|Royt, Paulette - GEORGE MASON UNIVERSITY|
|Moneychuck, Robert - GEORGE MASON UNIVERSITY|
|Ravich, Vadim - GEORGE MASON UNIVERSITY|
|Ponnaluri, Padma - GEORGE MASON UNIVERSITY|
|Pannell, Lewis - NAT INSTITUTE OF HEALTH|
|Chandhoke, Vikas - GEORGE MASON UNIVERSITY|
|Stalick, Wayne - GEORGE MASON UNIVERSITY|
|DE Sesso, Leo - GEORGE MASON UNIVERSITY|
|Ghei, Rashmi - GEORGE MASON UNIVERSITY|
Submitted to: Journal of Bacteriology
Publication Type: Peer Reviewed Journal
Publication Acceptance Date: October 25, 2001
Publication Date: December 1, 2001
Citation: ROYT, P.W., MONEYCHUCK, R.V., RAVICH, V., PONNALURI, P., PANNELL, L.K., BUYER, J.S., CHANDHOKE, V., STALICK, W.M., DE SESSO, L.C., GHEI, R. 4-HYDROXY-2-NONYLQUINDINE: A NOVEL IRON CHELATOR ISOLATED FROM A BACTERIAL CELL MEMBRANE. JOURNAL OF BACTERIOLOGY. 29: 387-397. 2001. Interpretive Summary: Siderophores are iron-binding compounds produced by most bacteria and fungi. Siderophores are produced when the cell is starved for iron. The siderophores are released to the extracellular environment. The siderophore then binds iron and the ferric siderophore is actively transported back in to the cell, where the iron is released and used by the microorganism. Siderophores have been shown to have antibacterial and antifungal properties, and siderophores are virulence factors in certain animal pathogens. A study of iron transport and metabolism in the human pathogen Pseudomonas aeruginosa revealed that the cytoplasmic membrane was red in iron-rich cells, suggesting that the membrane was high in iron. In this study the molecule that binds iron in the membrane was identified as 4-hydroxy-2-nonylquinoline, a compound known to have antibiotic activity. While the purpose of storing iron in the cytoplasmic membrane is not yet clear, it might be useful for iron storage before incorporation into bacterioferritin or cytochromes. Alternatively, extracellular iron from siderophores might be transferred into cytoplasmic 4-hydroxy-2-nonylquinoline during the transport process. This study will be useful to scientists studying microbial iron transport and physiology, and may eventually lead to novel strategies for suppressing the growth of pathogens.

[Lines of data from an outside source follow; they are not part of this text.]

-- B replaces A's scan of all 1000001 channels by an outward expansion from N (N-d before N+d,
-- stopping at the first channel with no broken digit or at d = |100-N|), with direct bounded
-- scans when N lies outside [0, 1000000]; typically far fewer candidates are inspected.

-- ===== PORT A =====
-- inner loop 'for digit in check: if int(digit) in fail: flag = 1; break'.
-- int(digit) is hand-ported as digit.toNat - 48, exact on decimal-digit characters —
-- the only characters str(i) yields for i in range(1000001).
def pvFailFlag (check : List Char) (fail : List Int) : Bool :=
  match check with
  | [] => false
  | digit :: rest =>
    if ((digit.toNat : Int) - 48) ∈ fail then true
    else pvFailFlag rest fail

def findCloestBrute (N : Int) (fail : List Int) : List Int :=
  let maxDistance := |100 - N|
  let maxChannel : Int := 100
  let r := (PySem.List.pyRange 0 1000001 1).foldl
    (fun (st : Int × Int) i =>
      let check := PySem.Int.toChars i  -- list(str(i))
      if pvFailFlag check fail then st
      else
        let distance := |N - i|
        if distance < st.1 then (distance, i) else st)
    (maxDistance, maxChannel)
  [r.1, r.2]
theorem getD_map_out {α β : Type} (l : List α) (F : α → List β) (r : Nat) :
    (l.map F).getD r [] = if h : r < l.length then F l[r] else [] := by
  by_cases h : r < l.length
  · rw [List.getD_eq_getElem?_getD, List.getElem?_map, List.getElem?_eq_getElem h, dif_pos h]
    rfl
  · rw [List.getD_eq_getElem?_getD, List.getElem?_map, List.getElem?_eq_none (by omega), dif_neg h]
    rfl

theorem gridIs_congr {n : Nat} {g : List (List (PySem.Dict String Int))}
    {f f' : Nat → Nat → PySem.Dict String Int}
    (h : GridIs n g f) (hf : ∀ r c, r < n → c < n → f r c = f' r c) : GridIs n g f' := by
  obtain ⟨h1, h2, h3⟩ := h
  exact ⟨h1, h2, fun r c hr hc => (h3 r c hr hc).trans (hf r c hr hc)⟩

theorem pvGet2_natCast {α : Type} (g : List (List α)) (r c : Nat) (d : α) :
    pvGet2 g (r : Int) (c : Int) d = (g.getD r []).getD c d := by
  simp [pvGet2]

theorem cell_natCast (m : List (List Int)) (r c : Nat) :
    pvGet2 m (r : Int) (c : Int) 0 = cellN m r c := by
  simp [pvGet2, cellN]

theorem getN_of_gridIs {n : Nat} {g : List (List (PySem.Dict String Int))}
    {f : Nat → Nat → PySem.Dict String Int} (h : GridIs n g f) {r c : Nat}
    (hr : r < n) (hc : c < n) : pvGet2 g (r : Int) (c : Int) PySem.Dict.empty = f r c := by
  rw [pvGet2_natCast]; exact h.2.2 r c hr hc

theorem getD_modify_lt {α : Type} (g : List (List α)) (r j : Nat) (F : List α → List α)
    (hj : j < g.length) :
    (g.modify r F).getD j [] = if r = j then F (g.getD j []) else g.getD j [] := by
  rw [List.getD_eq_getElem?_getD, List.getElem?_modify, List.getElem?_eq_getElem hj,
    List.getD_eq_getElem?_getD, List.getElem?_eq_getElem hj]
  by_cases h : r = j <;> simp [h]

theorem getD_set_lt {α : Type} (row : List α) (c j : Nat) (v d : α) (hc : c < row.length) :
    (row.set c v).getD j d = if c = j then v else row.getD j d := by
  rw [List.getD_eq_getElem?_getD, List.getD_eq_getElem?_getD]
  by_cases h : c = j
  · subst h; rw [List.getElem?_set_self hc]; simp
  · rw [List.getElem?_set_ne h]; simp [h]

theorem gridIs_set {n : Nat} {g : List (List (PySem.Dict String Int))}
    {f : Nat → Nat → PySem.Dict String Int} (h : GridIs n g f) {r c : Nat}
    (hr : r < n) (hc : c < n) (v : PySem.Dict String Int) :
    GridIs n (pvSet2 g (r : Int) (c : Int) v)
      (fun r' c' => if r' = r ∧ c' = c then v else f r' c') := by
  obtain ⟨h1, h2, h3⟩ := h
  have hset : pvSet2 g (r : Int) (c : Int) v = g.modify r (fun row => row.set c v) := by
    simp [pvSet2]
  rw [hset]
  refine ⟨by simp [List.length_modify, h1], ?_, ?_⟩
  · intro r' hr'
    rw [getD_modify_lt _ _ _ _ (by omega)]
    by_cases hrr : r = r'
    · rw [if_pos hrr, List.length_set]; exact h2 r' hr'
    · rw [if_neg hrr]; exact h2 r' hr'
  · intro r' c' hr' hc'
    simp only [getN]
    rw [getD_modify_lt _ _ _ _ (by omega)]
    by_cases hR : r = r'
    · rw [if_pos hR]
      rw [getD_set_lt _ _ _ _ _ (by rw [h2 r' hr']; omega)]
      by_cases hC : c = c'
      · rw [if_pos hC, if_pos ⟨hR.symm, hC.symm⟩]
      · rw [if_neg hC, if_neg (fun hh => hC hh.2.symm)]
        exact h3 r' c' hr' hc'
    · rw [if_neg hR, if_neg (fun hh => hR hh.1.symm)]
      exact h3 r' c' hr' hc'

theorem gridIs_eq {n : Nat} {g : List (List (PySem.Dict String Int))}
    {f : Nat → Nat → PySem.Dict String Int} (h : GridIs n g f) :
    g = (List.range n).map (fun r => (List.range n).map (fun c => f r c)) := by
  obtain ⟨h1, h2, h3⟩ := h
  apply List.ext_getElem?
  intro i
  rw [List.getElem?_map]
  by_cases hin : i < n
  · rw [List.getElem?_range hin, List.getElem?_eq_getElem (by omega : i < g.length)]
    simp only [Option.map_some]
    congr 1
    have hrow : g.getD i [] = g[i] := getD_lt _ _ (by omega)
    have hlen : g[i].length = n := by rw [← hrow]; exact h2 i hin
    apply List.ext_getElem?
    intro j
    rw [List.getElem?_map]
    by_cases hjn : j < n
    · rw [List.getElem?_range hjn, List.getElem?_eq_getElem (by omega : j < g[i].length)]
      simp only [Option.map_some]
      have hcell : g[i][j] = getN g i j := by
        simp only [getN, hrow]
        exact (getD_lt _ _ (by omega)).symm
      rw [hcell, h3 i j hin hjn]
    · rw [List.getElem?_eq_none (by omega : g[i].length ≤ j),
        List.getElem?_eq_none (by simp; omega)]
      rfl
  · rw [List.getElem?_eq_none (by omega : g.length ≤ i),
      List.getElem?_eq_none (by simp; omega)]
    rfl

-- ===== B-side pass lemmas =====

theorem b1_inner (m : List (List Int)) (col : Nat) (hcol : col < m.length) :
    ∀ (k : Nat), k ≤ m.length → ∀ g f, GridIs m.length g f →
    GridIs m.length
      (((PySem.List.pyRange ((k : Int) - 1) (-1) (-1)).foldl (pvB1 m (col : Int))
        (belowF m col k, g)).2)
      (fun r c => if c = col ∧ r < k then PySem.Dict.empty.insert "num_zeroes_below" (belowF m col r)
        else f r c) := by
  intro k
  induction k with
  | zero =>
    intro _ g f hg
    rw [show ((0 : Nat) : Int) - 1 = (-1 : Int) by norm_num,
      PySem.List.pyRange_neg_one_eq_nil (le_refl (-1 : Int))]
    simp only [List.foldl_nil]
    exact gridIs_congr hg (by intro r c _ _; simp)
  | succ k ih =>
    intro hk g f hg
    have hkn : k < m.length := by omega
    rw [natCastSub k, PySem.List.pyRange_neg_one_cons (by omega : (-1 : Int) < (k : Int))]
    simp only [List.foldl_cons]
    have hstep : pvB1 m (col : Int) (belowF m col (k + 1), g) (k : Int)
        = (belowF m col k,
            pvSet2 g (k : Int) (col : Int)
              (PySem.Dict.empty.insert "num_zeroes_below" (belowF m col k))) := by
      simp only [pvB1]
      rw [cell_natCast]
      rw [show (if cellN m k col = 1 then (0 : Int)
            else if cellN m k col = 0 then belowF m col (k + 1) + 1 else belowF m col (k + 1))
          = belowF m col k by rw [belowF_eq_step hkn]; rfl]
    rw [hstep]
    have hg1 := gridIs_set hg hkn hcol (PySem.Dict.empty.insert "num_zeroes_below" (belowF m col k))
    have h := ih (by omega) _ _ hg1
    refine gridIs_congr h ?_
    intro r c hr hc
    by_cases hcc : c = col
    · by_cases hrk : r < k
      · simp [hcc, hrk, show r < k + 1 from by omega, show ¬ r = k from by omega]
      · by_cases hrk2 : r = k
        · simp [hcc, hrk, hrk2, show k < k + 1 from by omega]
        · simp [hcc, hrk, hrk2, show ¬ r < k + 1 from by omega]
    · simp [hcc]

theorem b1_outer (m : List (List Int)) :
    ∀ (j : Nat), j ≤ m.length → ∀ g f, GridIs m.length g f →
    GridIs m.length
      ((PySem.List.pyRange 0 (j : Int) 1).foldl
        (fun info col =>
          ((PySem.List.pyRange ((m.length : Int) - 1) (-1) (-1)).foldl (pvB1 m col)
            ((0 : Int), info)).2) g)
      (fun r c => if c < j then PySem.Dict.empty.insert "num_zeroes_below" (belowF m c r) else f r c) := by
  intro j
  induction j with
  | zero =>
    intro _ g f hg
    rw [show ((0 : Nat) : Int) = (0 : Int) by norm_num, PySem.List.pyRange_one_eq_nil (le_refl (0 : Int))]
    simp only [List.foldl_nil]
    exact gridIs_congr hg (by intro r c _ _; simp)
  | succ j ih =>
    intro hj g f hg
    have hjn : j < m.length := by omega
    rw [← natCastAdd j, PySem.List.pyRange_one_succ_right (by omega : (0 : Int) ≤ (j : Int)),
      List.foldl_append]
    simp only [List.foldl_cons, List.foldl_nil]
    have hG := ih (by omega) g f hg
    have h := b1_inner m j hjn m.length le_rfl _ _ hG
    rw [belowF_eq_zero j (by omega)] at h
    refine gridIs_congr h ?_
    intro r c hr hc
    by_cases hcc : c = j
    · simp [hcc, hr, show ¬ j < j from by omega, show j < j + 1 from by omega]
    · by_cases hlt : c < j
      · simp [hcc, hlt, show c < j + 1 from by omega]
      · simp [hcc, hlt, show ¬ c < j + 1 from by omega]

theorem b2_inner (m : List (List Int)) (row : Nat) (hrow : row < m.length) :
    ∀ (k : Nat), k ≤ m.length → ∀ g f, GridIs m.length g f →
    GridIs m.length
      (((PySem.List.pyRange ((k : Int) - 1) (-1) (-1)).foldl (pvB2 m (row : Int))
        (rightF m row k, g)).2)
      (fun r c => if r = row ∧ c < k then (f row c).insert "num_zeroes_right" (rightF m row c)
        else f r c) := by
  intro k
  induction k with
  | zero =>
    intro _ g f hg
    rw [show ((0 : Nat) : Int) - 1 = (-1 : Int) by norm_num,
      PySem.List.pyRange_neg_one_eq_nil (le_refl (-1 : Int))]
    simp only [List.foldl_nil]
    exact gridIs_congr hg (by intro r c _ _; simp)
  | succ k ih =>
    intro hk g f hg
    have hkn : k < m.length := by omega
    rw [natCastSub k, PySem.List.pyRange_neg_one_cons (by omega : (-1 : Int) < (k : Int))]
    simp only [List.foldl_cons]
    have hstep : pvB2 m (row : Int) (rightF m row (k + 1), g) (k : Int)
        = (rightF m row k,
            pvSet2 g (row : Int) (k : Int)
              ((f row k).insert "num_zeroes_right" (rightF m row k))) := by
      simp only [pvB2]
      rw [cell_natCast, getN_of_gridIs hg hrow hkn]
      rw [show (if cellN m row k = 1 then (0 : Int)
            else if cellN m row k = 0 then rightF m row (k + 1) + 1 else rightF m row (k + 1))
          = rightF m row k by rw [rightF_eq_step hkn]; rfl]
    rw [hstep]
    have hg1 := gridIs_set hg hrow hkn ((f row k).insert "num_zeroes_right" (rightF m row k))
    have h := ih (by omega) _ _ hg1
    refine gridIs_congr h ?_
    intro r c hr hc
    by_cases hrr : r = row
    · by_cases hck : c < k
      · simp [hrr, hck, show c < k + 1 from by omega, show ¬ c = k from by omega]
      · by_cases hck2 : c = k
        · simp [hrr, hck, hck2, show k < k + 1 from by omega]
        · simp [hrr, hck, hck2, show ¬ c < k + 1 from by omega]
    · simp [hrr]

Technical Abstract: The membrane associated iron chelator of Pseudomonas aeruginosa has been extracted from membranes of iron-rich cells with ethanol, and purified by phase HPLC. Using 13C NMR and FAB mass spectroscopy, the structure of the chelator has been determined to be 4-hydroxy-2-nonyl quinoline. This compound has been previously isolated and named pseudan IX, a name which we use here. We synthesized pseudan IX and show that the spectral properties of the synthesized compound and the purified compounds are nearly identical. Also purified from the ethanol exract of membranes is 4-hydroxy-2-heptylquinoline, i.e. pseudan VII. Bacterially purified pseudan IX binds iron as indicated by the incorporation of radiolabeled iron into the chelator and by the formation of pink micelles in the ethanol extract. The formation of pink micelles upon addition of iron to the synthesized compound indicates that it binds iron.